WORK TO COMPLETE> In the material below, find how many lines contain the string "recursion". Write only that number.

INFORMATION Start Marker

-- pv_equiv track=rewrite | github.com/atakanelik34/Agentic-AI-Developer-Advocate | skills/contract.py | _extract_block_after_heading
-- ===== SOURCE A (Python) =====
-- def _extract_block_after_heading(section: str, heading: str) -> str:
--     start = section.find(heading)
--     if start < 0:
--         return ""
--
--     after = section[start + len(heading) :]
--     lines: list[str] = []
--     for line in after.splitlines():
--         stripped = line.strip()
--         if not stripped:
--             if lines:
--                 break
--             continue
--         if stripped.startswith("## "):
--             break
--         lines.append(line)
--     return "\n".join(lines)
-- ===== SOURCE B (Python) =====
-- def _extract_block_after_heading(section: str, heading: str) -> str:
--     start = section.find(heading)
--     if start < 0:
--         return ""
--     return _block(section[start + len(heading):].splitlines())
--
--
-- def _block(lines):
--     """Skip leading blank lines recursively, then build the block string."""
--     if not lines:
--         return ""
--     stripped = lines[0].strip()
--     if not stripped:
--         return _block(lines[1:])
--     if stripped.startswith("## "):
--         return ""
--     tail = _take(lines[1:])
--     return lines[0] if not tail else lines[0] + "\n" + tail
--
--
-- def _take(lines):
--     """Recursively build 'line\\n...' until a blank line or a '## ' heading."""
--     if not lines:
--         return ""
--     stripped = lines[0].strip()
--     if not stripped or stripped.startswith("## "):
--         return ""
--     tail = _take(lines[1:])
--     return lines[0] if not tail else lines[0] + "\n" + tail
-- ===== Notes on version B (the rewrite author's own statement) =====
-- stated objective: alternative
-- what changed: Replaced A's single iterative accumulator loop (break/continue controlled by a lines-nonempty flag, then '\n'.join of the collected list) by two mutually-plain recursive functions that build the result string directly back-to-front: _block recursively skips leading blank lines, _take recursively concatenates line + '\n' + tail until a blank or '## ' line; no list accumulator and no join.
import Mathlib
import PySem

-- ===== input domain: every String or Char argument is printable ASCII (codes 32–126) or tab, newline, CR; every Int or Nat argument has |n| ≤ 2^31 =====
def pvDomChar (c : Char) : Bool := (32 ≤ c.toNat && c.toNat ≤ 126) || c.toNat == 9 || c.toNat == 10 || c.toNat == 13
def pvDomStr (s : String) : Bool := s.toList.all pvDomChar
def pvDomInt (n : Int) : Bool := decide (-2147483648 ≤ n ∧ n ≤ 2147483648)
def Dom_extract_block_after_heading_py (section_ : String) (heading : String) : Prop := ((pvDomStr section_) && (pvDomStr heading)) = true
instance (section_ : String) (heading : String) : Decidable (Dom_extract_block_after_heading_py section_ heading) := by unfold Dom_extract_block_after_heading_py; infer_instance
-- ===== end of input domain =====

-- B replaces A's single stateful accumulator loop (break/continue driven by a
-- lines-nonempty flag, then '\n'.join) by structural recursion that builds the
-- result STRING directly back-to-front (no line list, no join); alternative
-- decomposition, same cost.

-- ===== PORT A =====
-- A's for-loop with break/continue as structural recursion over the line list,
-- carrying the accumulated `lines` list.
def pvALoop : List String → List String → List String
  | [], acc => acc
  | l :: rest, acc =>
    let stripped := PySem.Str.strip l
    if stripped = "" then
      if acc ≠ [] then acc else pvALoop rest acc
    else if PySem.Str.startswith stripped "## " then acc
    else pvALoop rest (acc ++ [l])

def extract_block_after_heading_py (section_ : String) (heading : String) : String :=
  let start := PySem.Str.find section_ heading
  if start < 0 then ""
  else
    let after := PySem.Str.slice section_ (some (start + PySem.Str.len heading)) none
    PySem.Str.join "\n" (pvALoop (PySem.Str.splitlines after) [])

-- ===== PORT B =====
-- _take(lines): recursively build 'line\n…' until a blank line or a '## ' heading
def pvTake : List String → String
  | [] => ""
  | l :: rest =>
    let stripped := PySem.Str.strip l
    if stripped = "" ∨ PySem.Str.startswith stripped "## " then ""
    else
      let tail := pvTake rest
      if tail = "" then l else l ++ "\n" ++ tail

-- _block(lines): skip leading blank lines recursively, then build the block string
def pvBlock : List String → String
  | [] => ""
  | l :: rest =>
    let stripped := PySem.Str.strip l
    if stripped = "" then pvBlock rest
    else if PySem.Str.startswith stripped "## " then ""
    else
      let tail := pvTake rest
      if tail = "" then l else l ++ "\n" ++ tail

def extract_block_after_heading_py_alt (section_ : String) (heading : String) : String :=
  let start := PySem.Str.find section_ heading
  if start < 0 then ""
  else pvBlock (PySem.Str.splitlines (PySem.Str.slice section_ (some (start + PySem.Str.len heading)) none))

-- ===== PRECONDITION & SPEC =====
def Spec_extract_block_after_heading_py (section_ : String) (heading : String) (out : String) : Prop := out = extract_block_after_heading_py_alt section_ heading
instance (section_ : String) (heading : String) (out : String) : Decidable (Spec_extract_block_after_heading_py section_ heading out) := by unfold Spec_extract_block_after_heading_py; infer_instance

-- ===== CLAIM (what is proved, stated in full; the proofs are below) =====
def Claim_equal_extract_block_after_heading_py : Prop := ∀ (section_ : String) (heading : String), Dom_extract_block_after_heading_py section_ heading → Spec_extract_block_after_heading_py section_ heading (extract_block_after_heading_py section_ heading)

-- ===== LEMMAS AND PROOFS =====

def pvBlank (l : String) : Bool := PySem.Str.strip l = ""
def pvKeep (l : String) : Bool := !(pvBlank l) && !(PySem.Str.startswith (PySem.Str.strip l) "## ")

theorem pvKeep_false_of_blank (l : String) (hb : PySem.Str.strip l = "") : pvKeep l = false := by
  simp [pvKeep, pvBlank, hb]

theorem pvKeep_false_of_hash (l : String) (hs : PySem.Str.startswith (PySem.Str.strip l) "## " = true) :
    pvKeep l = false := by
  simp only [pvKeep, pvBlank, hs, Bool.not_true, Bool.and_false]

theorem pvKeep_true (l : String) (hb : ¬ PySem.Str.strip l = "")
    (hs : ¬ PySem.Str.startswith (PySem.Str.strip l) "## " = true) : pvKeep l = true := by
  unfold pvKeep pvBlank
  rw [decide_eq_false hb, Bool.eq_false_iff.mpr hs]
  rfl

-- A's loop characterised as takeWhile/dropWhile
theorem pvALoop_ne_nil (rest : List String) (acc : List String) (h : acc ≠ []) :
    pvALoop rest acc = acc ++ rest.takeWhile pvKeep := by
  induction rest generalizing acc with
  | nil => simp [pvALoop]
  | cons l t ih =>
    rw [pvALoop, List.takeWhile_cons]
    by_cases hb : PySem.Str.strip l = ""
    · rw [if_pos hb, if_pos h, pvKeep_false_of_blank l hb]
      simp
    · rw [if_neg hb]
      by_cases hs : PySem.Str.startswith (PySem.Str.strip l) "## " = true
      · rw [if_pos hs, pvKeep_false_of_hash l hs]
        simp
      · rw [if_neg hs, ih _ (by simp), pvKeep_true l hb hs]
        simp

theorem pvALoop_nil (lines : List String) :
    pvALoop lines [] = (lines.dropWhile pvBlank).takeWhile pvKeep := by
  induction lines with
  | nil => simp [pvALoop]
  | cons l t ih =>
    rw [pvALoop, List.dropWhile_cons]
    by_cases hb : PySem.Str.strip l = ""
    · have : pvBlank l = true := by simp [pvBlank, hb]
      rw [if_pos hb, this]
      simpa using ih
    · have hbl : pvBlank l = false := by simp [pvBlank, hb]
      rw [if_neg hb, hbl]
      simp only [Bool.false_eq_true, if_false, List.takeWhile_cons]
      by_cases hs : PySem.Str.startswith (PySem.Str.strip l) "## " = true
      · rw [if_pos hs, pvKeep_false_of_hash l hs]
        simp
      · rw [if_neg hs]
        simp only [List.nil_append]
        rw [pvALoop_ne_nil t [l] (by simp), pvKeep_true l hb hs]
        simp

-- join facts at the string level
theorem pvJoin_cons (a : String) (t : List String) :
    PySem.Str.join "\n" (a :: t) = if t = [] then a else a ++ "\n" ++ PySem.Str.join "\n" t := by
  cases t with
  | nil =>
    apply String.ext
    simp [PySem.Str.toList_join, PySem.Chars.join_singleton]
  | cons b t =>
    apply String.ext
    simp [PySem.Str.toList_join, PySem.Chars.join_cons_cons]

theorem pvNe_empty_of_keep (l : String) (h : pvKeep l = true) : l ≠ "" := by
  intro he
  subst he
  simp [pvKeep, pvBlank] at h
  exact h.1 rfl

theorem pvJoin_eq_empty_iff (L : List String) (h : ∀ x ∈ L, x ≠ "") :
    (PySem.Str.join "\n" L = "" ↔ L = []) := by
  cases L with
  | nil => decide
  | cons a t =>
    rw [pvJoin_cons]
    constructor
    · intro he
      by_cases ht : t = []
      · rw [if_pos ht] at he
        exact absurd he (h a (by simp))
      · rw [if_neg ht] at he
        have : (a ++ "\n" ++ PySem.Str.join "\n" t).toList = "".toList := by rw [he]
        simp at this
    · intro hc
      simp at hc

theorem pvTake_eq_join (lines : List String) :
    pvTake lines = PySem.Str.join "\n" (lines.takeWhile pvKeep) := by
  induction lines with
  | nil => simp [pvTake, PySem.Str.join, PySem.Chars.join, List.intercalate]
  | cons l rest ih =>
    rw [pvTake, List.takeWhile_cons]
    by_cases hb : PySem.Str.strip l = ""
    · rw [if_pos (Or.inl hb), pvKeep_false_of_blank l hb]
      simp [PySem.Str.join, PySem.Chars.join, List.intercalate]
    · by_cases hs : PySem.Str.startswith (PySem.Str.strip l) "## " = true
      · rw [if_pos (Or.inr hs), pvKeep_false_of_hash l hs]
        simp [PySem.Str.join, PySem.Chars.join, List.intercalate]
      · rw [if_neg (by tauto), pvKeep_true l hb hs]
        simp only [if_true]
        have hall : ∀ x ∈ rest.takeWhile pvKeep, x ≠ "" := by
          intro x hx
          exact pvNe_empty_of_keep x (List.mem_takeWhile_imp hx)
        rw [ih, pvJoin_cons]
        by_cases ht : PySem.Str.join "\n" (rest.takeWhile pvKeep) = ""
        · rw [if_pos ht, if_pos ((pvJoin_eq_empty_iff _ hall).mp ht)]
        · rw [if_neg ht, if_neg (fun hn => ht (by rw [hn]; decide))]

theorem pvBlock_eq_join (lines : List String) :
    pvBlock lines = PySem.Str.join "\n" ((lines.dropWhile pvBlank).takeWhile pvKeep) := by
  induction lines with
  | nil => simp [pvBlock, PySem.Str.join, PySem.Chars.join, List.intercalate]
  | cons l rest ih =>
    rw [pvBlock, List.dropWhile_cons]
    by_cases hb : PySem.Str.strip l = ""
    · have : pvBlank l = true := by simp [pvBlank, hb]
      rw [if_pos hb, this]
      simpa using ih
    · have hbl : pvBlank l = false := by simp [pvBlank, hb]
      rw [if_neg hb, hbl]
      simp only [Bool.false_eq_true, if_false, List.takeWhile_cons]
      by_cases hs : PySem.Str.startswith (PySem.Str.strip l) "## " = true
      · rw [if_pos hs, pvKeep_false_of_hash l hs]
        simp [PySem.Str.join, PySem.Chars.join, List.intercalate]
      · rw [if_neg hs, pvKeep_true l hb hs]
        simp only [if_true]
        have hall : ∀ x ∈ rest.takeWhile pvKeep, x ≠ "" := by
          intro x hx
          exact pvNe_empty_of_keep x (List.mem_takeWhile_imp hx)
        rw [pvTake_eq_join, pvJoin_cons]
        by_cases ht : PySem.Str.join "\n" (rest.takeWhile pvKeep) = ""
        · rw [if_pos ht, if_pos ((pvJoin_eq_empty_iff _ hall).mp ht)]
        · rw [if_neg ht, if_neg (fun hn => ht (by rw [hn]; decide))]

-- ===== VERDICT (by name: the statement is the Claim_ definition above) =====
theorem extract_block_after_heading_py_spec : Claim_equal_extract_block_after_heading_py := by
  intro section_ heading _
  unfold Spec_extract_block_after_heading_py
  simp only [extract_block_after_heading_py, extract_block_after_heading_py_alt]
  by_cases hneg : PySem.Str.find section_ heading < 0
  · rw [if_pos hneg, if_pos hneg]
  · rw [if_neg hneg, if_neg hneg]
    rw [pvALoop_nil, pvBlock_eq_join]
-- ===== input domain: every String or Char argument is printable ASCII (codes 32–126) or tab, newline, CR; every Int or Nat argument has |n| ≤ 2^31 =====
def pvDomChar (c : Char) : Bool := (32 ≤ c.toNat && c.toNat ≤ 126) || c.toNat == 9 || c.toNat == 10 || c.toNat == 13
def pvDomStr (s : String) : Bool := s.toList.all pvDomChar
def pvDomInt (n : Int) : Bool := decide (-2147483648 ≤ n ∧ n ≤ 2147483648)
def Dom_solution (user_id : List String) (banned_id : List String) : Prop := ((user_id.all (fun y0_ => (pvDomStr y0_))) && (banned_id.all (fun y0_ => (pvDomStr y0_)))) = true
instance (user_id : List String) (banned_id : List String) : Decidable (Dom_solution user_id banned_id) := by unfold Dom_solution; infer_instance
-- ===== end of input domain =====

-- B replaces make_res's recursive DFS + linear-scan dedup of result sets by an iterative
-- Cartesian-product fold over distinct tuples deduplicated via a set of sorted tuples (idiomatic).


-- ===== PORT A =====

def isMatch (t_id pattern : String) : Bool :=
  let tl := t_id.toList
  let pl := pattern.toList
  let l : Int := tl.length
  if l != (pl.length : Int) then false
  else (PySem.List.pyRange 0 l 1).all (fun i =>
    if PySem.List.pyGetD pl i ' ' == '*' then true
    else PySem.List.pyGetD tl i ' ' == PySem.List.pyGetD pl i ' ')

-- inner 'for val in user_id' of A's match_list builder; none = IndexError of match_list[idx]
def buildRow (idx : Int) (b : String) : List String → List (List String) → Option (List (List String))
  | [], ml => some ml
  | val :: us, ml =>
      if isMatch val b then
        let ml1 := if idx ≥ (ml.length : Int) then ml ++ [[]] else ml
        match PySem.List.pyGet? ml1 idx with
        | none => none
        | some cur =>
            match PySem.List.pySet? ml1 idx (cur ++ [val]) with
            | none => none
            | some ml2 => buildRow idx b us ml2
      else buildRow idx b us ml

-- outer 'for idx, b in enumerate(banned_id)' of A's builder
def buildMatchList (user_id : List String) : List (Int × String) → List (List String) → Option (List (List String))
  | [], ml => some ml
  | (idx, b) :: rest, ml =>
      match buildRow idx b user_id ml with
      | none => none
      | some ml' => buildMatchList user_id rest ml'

INFORMATION End Marker

REPLY TO THE EXERCISE> 2